This asana represents the pivotal point at which the forces of entropy and evolution and opposing gravitational forces are in perfect balance and harmony. 

Sanskrit

Adho = down

Mukha = face

Svana = dog

Asana = comfortable seat

Contraindications & Cautions

  • Lower backer back issues: bend the knees

  • Tight hamstrings: bend the knees

  • Carpal tunnel syndrome: use props underneath the heels of the hands as support, or avoid the full pose and practice Ardha (half) Mukha Svanasana variation (with hands, hip height, at the wall)

  • Rotator cuff/shoulder injury: Practice Ardha (half) Mukha Svanasana variation (as above)

  • Late pregnancy: avoid late term – may need to practice Ardha (half) Mukha Svanasana variation (as above)

Benefits

  • Stretches the entire back side of the body, especially the arms, shoulders, hips, hamstrings, calves and Achilles tendon;

  • Strengthens the hands, arms, shoulders and legs;

  • Lengthens the spine and strengthens the muscles of the chest, opening the heart and increasing lung capacity. Rejuvenates discs;

  • Beneficial for the endocrine system and improves digestion;

  • Increases circulation to the brain;

  • Removes fatigue and rejuvenates the body.

Foundation:

From Bhujangasana, tuck the toes under and on an exhale, lift the torso away from the floor and the sitting bones towards the ceiling. To begin, keep the knees slightly bent and the heels lifted away from the floor.

Position the hands shoulder width apart. Spread the fingers so that there are even spaces between them and press the third knuckle of the forefinger and the base of the thumb into the mat. Ideally the fore-fingers are parallel to each other, however if you experience tightness in the shoulders, it helps to rotate the hands slightly outward.

Have the feet hip width apart, with the hands in line with the feet and the arms in line with the legs. Spread the toes, distributing the weight evenly across the mounds of the feet from the big toe side to the little toe side

Lift the sitting bones to their maximum height – the action of staying on the balls of the feet and keeping the knees bent will help raise the hips.
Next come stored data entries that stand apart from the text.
-- pv_equiv track=rewrite | github.com/xyizhan/recsys2025-main_v2 | methods/contrastive_transformer_psych/model.py | _build_chunk_sizes
-- ===== SOURCE A (Python) =====
-- def _build_chunk_sizes(latent_dim: int, need_levels: int) -> list[int]:
--     base = latent_dim // need_levels
--     rem = latent_dim % need_levels
--     sizes = []
--     for i in range(need_levels):
--         extra = 1 if i < rem else 0
--         sizes.append(max(1, base + extra))
--     return sizes
-- ===== SOURCE B (Python) =====
-- def _build_chunk_sizes(latent_dim: int, need_levels: int) -> list[int]:
--     # Greedy even split: repeatedly take the ceiling share of what is still
--     # left (floored at 1) and subtract it, instead of precomputing divmod.
--     sizes = []
--     remaining = latent_dim
--     levels_left = need_levels
--     while levels_left > 0:
--         chunk = max(1, -(-remaining // levels_left))
--         sizes.append(chunk)
--         remaining -= chunk
--         levels_left -= 1
--     return sizes
-- ===== Notes on version B (the rewrite author's own statement) =====
-- stated objective: alternative
-- what changed: Replaces the precomputed divmod with per-index remainder comparison by a greedy loop that at each step takes the ceiling of remaining/levels_left (floored at 1) and subtracts it from the remaining dimensions.
import Mathlib
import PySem

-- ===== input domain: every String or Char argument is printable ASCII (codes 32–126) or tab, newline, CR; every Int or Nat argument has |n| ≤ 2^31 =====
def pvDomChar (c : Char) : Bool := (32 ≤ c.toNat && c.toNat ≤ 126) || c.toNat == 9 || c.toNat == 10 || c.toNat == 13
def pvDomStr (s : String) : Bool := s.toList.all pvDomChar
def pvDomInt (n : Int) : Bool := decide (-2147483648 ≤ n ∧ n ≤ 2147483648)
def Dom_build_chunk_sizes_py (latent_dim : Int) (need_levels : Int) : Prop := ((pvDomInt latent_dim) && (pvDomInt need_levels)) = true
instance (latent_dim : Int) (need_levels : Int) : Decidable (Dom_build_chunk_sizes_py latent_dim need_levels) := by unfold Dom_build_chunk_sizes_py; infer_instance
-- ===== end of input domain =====

-- B replaces the divmod + per-index remainder test by a greedy loop that takes
-- the ceiling share of the remaining dimensions at each step (alternative; same cost).

-- ===== PORT A =====
def build_chunk_sizes_py (latent_dim : Int) (need_levels : Int) : List Int :=
  let base := PySem.Int.floordiv latent_dim need_levels
  let rem := PySem.Int.mod latent_dim need_levels
  (PySem.List.pyRange 0 need_levels 1).foldl
    (fun sizes i =>
      let extra : Int := if i < rem then 1 else 0
      sizes ++ [max 1 (base + extra)]) []

-- ===== PORT B =====
-- the while loop of Source B, state (sizes, remaining, levels_left); the loop runs
-- exactly levels_left.toNat times, which is the structural fuel
def build_chunk_sizes_py_altLoop (fuel : Nat) (sizes : List Int) (remaining : Int)
    (levels_left : Int) : List Int :=
  match fuel with
  | 0 => sizes
  | fuel + 1 =>
    if 0 < levels_left then
      let chunk := max 1 (-(PySem.Int.floordiv (-remaining) levels_left))
      build_chunk_sizes_py_altLoop fuel (sizes ++ [chunk]) (remaining - chunk) (levels_left - 1)
    else sizes

def build_chunk_sizes_py_alt (latent_dim : Int) (need_levels : Int) : List Int :=
  build_chunk_sizes_py_altLoop need_levels.toNat [] latent_dim need_levels

-- ===== PRECONDITION & SPEC =====
-- Python A raises ZeroDivisionError at need_levels = 0.
def Pre_build_chunk_sizes_py (latent_dim : Int) (need_levels : Int) : Prop := need_levels ≠ 0
instance (latent_dim : Int) (need_levels : Int) : Decidable (Pre_build_chunk_sizes_py latent_dim need_levels) := by unfold Pre_build_chunk_sizes_py; infer_instance
def pvWitness_build_chunk_sizes_py : Int × Int := (10, 3)

def Spec_build_chunk_sizes_py (latent_dim : Int) (need_levels : Int) (out : List Int) : Prop := out = build_chunk_sizes_py_alt latent_dim need_levels
instance (latent_dim : Int) (need_levels : Int) (out : List Int) : Decidable (Spec_build_chunk_sizes_py latent_dim need_levels out) := by unfold Spec_build_chunk_sizes_py; infer_instance

-- ===== CLAIM =====
def Claim_equal_build_chunk_sizes_py : Prop := ∀ (latent_dim : Int) (need_levels : Int), Dom_build_chunk_sizes_py latent_dim need_levels → Pre_build_chunk_sizes_py latent_dim need_levels → Spec_build_chunk_sizes_py latent_dim need_levels (build_chunk_sizes_py latent_dim need_levels)

-- ===== LEMMAS AND PROOFS =====

-- the common closed form both ports are reduced to: rem chunks of size base+1, then base
def pvChunksCF (base rem m : Int) : List Int :=
  List.replicate rem.toNat (max 1 (base + 1)) ++ List.replicate (m - rem).toNat (max 1 base)

-- a foldl that only appends is a map
theorem foldl_append_map {α β : Type} (f : α → β) (xs : List α) (acc : List β) :
    xs.foldl (fun s i => s ++ [f i]) acc = acc ++ xs.map f := by
  induction xs generalizing acc with
  | nil => simp
  | cons x t ih => simp [List.foldl, ih]

-- a map constant on a one-step range is a replicate
theorem map_pyRange_const {f : Int → Int} {a b : Int} {c : Int}
    (h : ∀ i, a ≤ i → i < b → f i = c) :
    (PySem.List.pyRange a b 1).map f = List.replicate (b - a).toNat c := by
  apply List.eq_replicate_iff.mpr
  constructor
  · simp [PySem.List.length_pyRange_one]
  · intro x hx
    rcases List.mem_map.mp hx with ⟨i, hi, rfl⟩
    rcases (PySem.List.mem_pyRange_one).mp hi with ⟨h1, h2⟩
    exact h i h1 h2

-- A's port equals the closed form
theorem portA_eq_cf (latent_dim need_levels : Int) (hpre : need_levels ≠ 0) :
    build_chunk_sizes_py latent_dim need_levels =
      pvChunksCF (PySem.Int.floordiv latent_dim need_levels)
        (PySem.Int.mod latent_dim need_levels) need_levels := by
  unfold build_chunk_sizes_py pvChunksCF
  set base := PySem.Int.floordiv latent_dim need_levels with hbase
  set rem := PySem.Int.mod latent_dim need_levels with hrem
  rw [foldl_append_map]
  simp only [List.nil_append]
  rcases lt_or_gt_of_ne hpre with hneg | hpos
  · have hb := PySem.Int.mod_neg_bounds (a := latent_dim) hneg
    rw [← hrem] at hb
    rw [PySem.List.pyRange_one_eq_nil (by omega)]
    have h1 : rem.toNat = 0 := by omega
    have h2 : (need_levels - rem).toNat = 0 := by omega
    simp [h1, h2]
  · have h0 : 0 ≤ rem := by rw [hrem]; exact PySem.Int.mod_nonneg _ hpos
    have hlt : rem < need_levels := by rw [hrem]; exact PySem.Int.mod_lt _ hpos
    rw [PySem.List.pyRange_one_append 0 rem need_levels h0 (le_of_lt hlt), List.map_append]
    congr 1
    · have := map_pyRange_const (f := fun i => max 1 (base + if i < rem then 1 else 0))
        (a := 0) (b := rem) (c := max 1 (base + 1))
        (fun i _ h2 => by simp [h2])
      simpa using this
    · exact map_pyRange_const (fun i h1 _ => by simp [not_lt.mpr h1])

-- ceiling division characterised through the division equation
theorem ceil_div_eq (r q rem m : Int) (hm : 0 < m) (heq : r = m * q + rem)
    (h0 : 0 ≤ rem) (h1 : rem < m) :
    -(PySem.Int.floordiv (-r) m) = q + (if 0 < rem then 1 else 0) := by
  rw [PySem.Int.neg_floordiv_neg_eq_iff_of_pos hm]
  split_ifs with h <;> constructor <;> nlinarith

-- once at most levels_left dimensions remain, every chunk is 1
theorem altLoop_ones (k : Nat) : ∀ (acc : List Int) (r m : Int), m = (k : Int) → r ≤ m →
    build_chunk_sizes_py_altLoop k acc r m = acc ++ List.replicate k 1 := by
  induction k with
  | zero =>
    intro acc r m _ _
    simp [build_chunk_sizes_py_altLoop]
  | succ k ih =>
    intro acc r m hm hr
    have hmpos : 0 < m := by omega
    simp only [build_chunk_sizes_py_altLoop, if_pos hmpos]
    have hle : -(PySem.Int.floordiv (-r) m) ≤ 1 := by
      have h2 : PySem.Int.floordiv (-m) m ≤ PySem.Int.floordiv (-r) m := by
        rw [PySem.Int.floordiv_eq_ediv_of_pos hmpos,
          PySem.Int.floordiv_eq_ediv_of_pos hmpos]
        exact Int.ediv_le_ediv hmpos (by omega)
      have h3 : PySem.Int.floordiv (-m) m = -1 := by
        rw [PySem.Int.floordiv_eq_iff_of_pos hmpos]; constructor <;> nlinarith
      omega
    have hchunk : max 1 (-(PySem.Int.floordiv (-r) m)) = 1 := by omega
    rw [hchunk, ih (acc ++ [1]) (r - 1) (m - 1) (by omega) (by omega)]
    simp [List.replicate_succ]

-- B's loop equals the closed form, for any division witness (q, rem)
theorem altLoop_eq_cf (k : Nat) : ∀ (acc : List Int) (r q rem m : Int),
    m = (k : Int) → r = m * q + rem → 0 ≤ rem → rem < m →
    build_chunk_sizes_py_altLoop k acc r m = acc ++ pvChunksCF q rem m := by
  induction k with
  | zero => intro acc r q rem m hm _ h0 h1; exact absurd h1 (by omega)
  | succ k ih =>
    intro acc r q rem m hm heq h0 h1
    have hmpos : 0 < m := by omega
    by_cases hq : q ≤ 0
    · -- small input: every chunk is 1
      have hr : r ≤ m := by nlinarith
      rw [altLoop_ones (k + 1) acc r m hm hr]
      unfold pvChunksCF
      have e1 : max 1 (q + 1) = 1 := by omega
      have e2 : max 1 q = 1 := by omega
      rw [e1, e2, ← List.replicate_add]
      have e3 : rem.toNat + (m - rem).toNat = k + 1 := by omega
      rw [e3]
    · rw [Int.not_le] at hq
      simp only [build_chunk_sizes_py_altLoop, if_pos hmpos]
      rw [ceil_div_eq r q rem m hmpos heq h0 h1]
      by_cases hrem : 0 < rem
      · -- first rem chunks get base+1
        simp only [if_pos hrem]
        have hchunk : max 1 (q + 1) = q + 1 := by omega
        rw [hchunk,
          ih (acc ++ [q + 1]) (r - (q + 1)) q (rem - 1) (m - 1) (by omega)
            (by linarith [heq]) (by omega) (by omega)]
        unfold pvChunksCF
        have e1 : rem.toNat = (rem - 1).toNat + 1 := by omega
        have e2 : max 1 (q + 1) = q + 1 := by omega
        have e3 : m - rem = m - 1 - (rem - 1) := by ring
        rw [e1, e2, e3, List.replicate_succ]
        simp
      · -- remainder exhausted: chunks of size base from here on
        simp only [if_neg hrem]
        have hrem0 : rem = 0 := by omega
        have hchunk : max 1 (q + 0) = q := by omega
        rw [hchunk]
        rcases Nat.eq_zero_or_pos k with hk | hk
        · -- last level
          have hm1 : m = 1 := by omega
          subst hk
          unfold pvChunksCF
          simp [build_chunk_sizes_py_altLoop, hrem0, hm1, show max 1 q = q by omega]
        · rw [ih (acc ++ [q]) (r - q) q 0 (m - 1) (by omega)
            (by nlinarith) (by omega) (by omega)]
          unfold pvChunksCF
          simp only [hrem0, Int.toNat_zero, List.replicate_zero, List.nil_append,
            List.append_assoc]
          have e4 : (m - 0).toNat = (m - 1 - 0).toNat + 1 := by omega
          rw [e4, List.replicate_succ]
          simp [show max 1 q = q by omega]

theorem build_chunk_sizes_py_spec : Claim_equal_build_chunk_sizes_py := by
  intro latent_dim need_levels _ hpre
  unfold Spec_build_chunk_sizes_py build_chunk_sizes_py_alt
  rw [portA_eq_cf latent_dim need_levels hpre]
  rcases lt_or_gt_of_ne hpre with hneg | hpos
  · -- negative need_levels: both sides are empty
    have hf : need_levels.toNat = 0 := by omega
    rw [hf]
    simp only [build_chunk_sizes_py_altLoop]
    have hb := PySem.Int.mod_neg_bounds (a := latent_dim) hneg
    unfold pvChunksCF
    have h1 : (PySem.Int.mod latent_dim need_levels).toNat = 0 := by omega
    have h2 : (need_levels - PySem.Int.mod latent_dim need_levels).toNat = 0 := by omega
    simp [h1, h2]
  · have h0 := PySem.Int.mod_nonneg (a := latent_dim) hpos
    have h1 := PySem.Int.mod_lt (a := latent_dim) hpos
    have heq := PySem.Int.floordiv_mul_add_mod latent_dim need_levels
    rw [altLoop_eq_cf need_levels.toNat [] latent_dim
      (PySem.Int.floordiv latent_dim need_levels)
      (PySem.Int.mod latent_dim need_levels) need_levels (by omega) (by linarith) h0 h1]
    simp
Allow the lumbar spine (or small of the back) to release under its own weight, finding extension in the spine, and draw the navel towards the spine to stabilise the pelvis.

On an exhalation (and if the hamstring flexibility allows) stretch the heels down toward the floor, pressing the skin, muscle and thigh bone toward the backs of the legs. Spread the buttocks sideways away from each other, so that the thighs roll inward slightly and the inner thigh moves backwards. Lift the kneecaps by tightening the quadriceps upwards and into the bone.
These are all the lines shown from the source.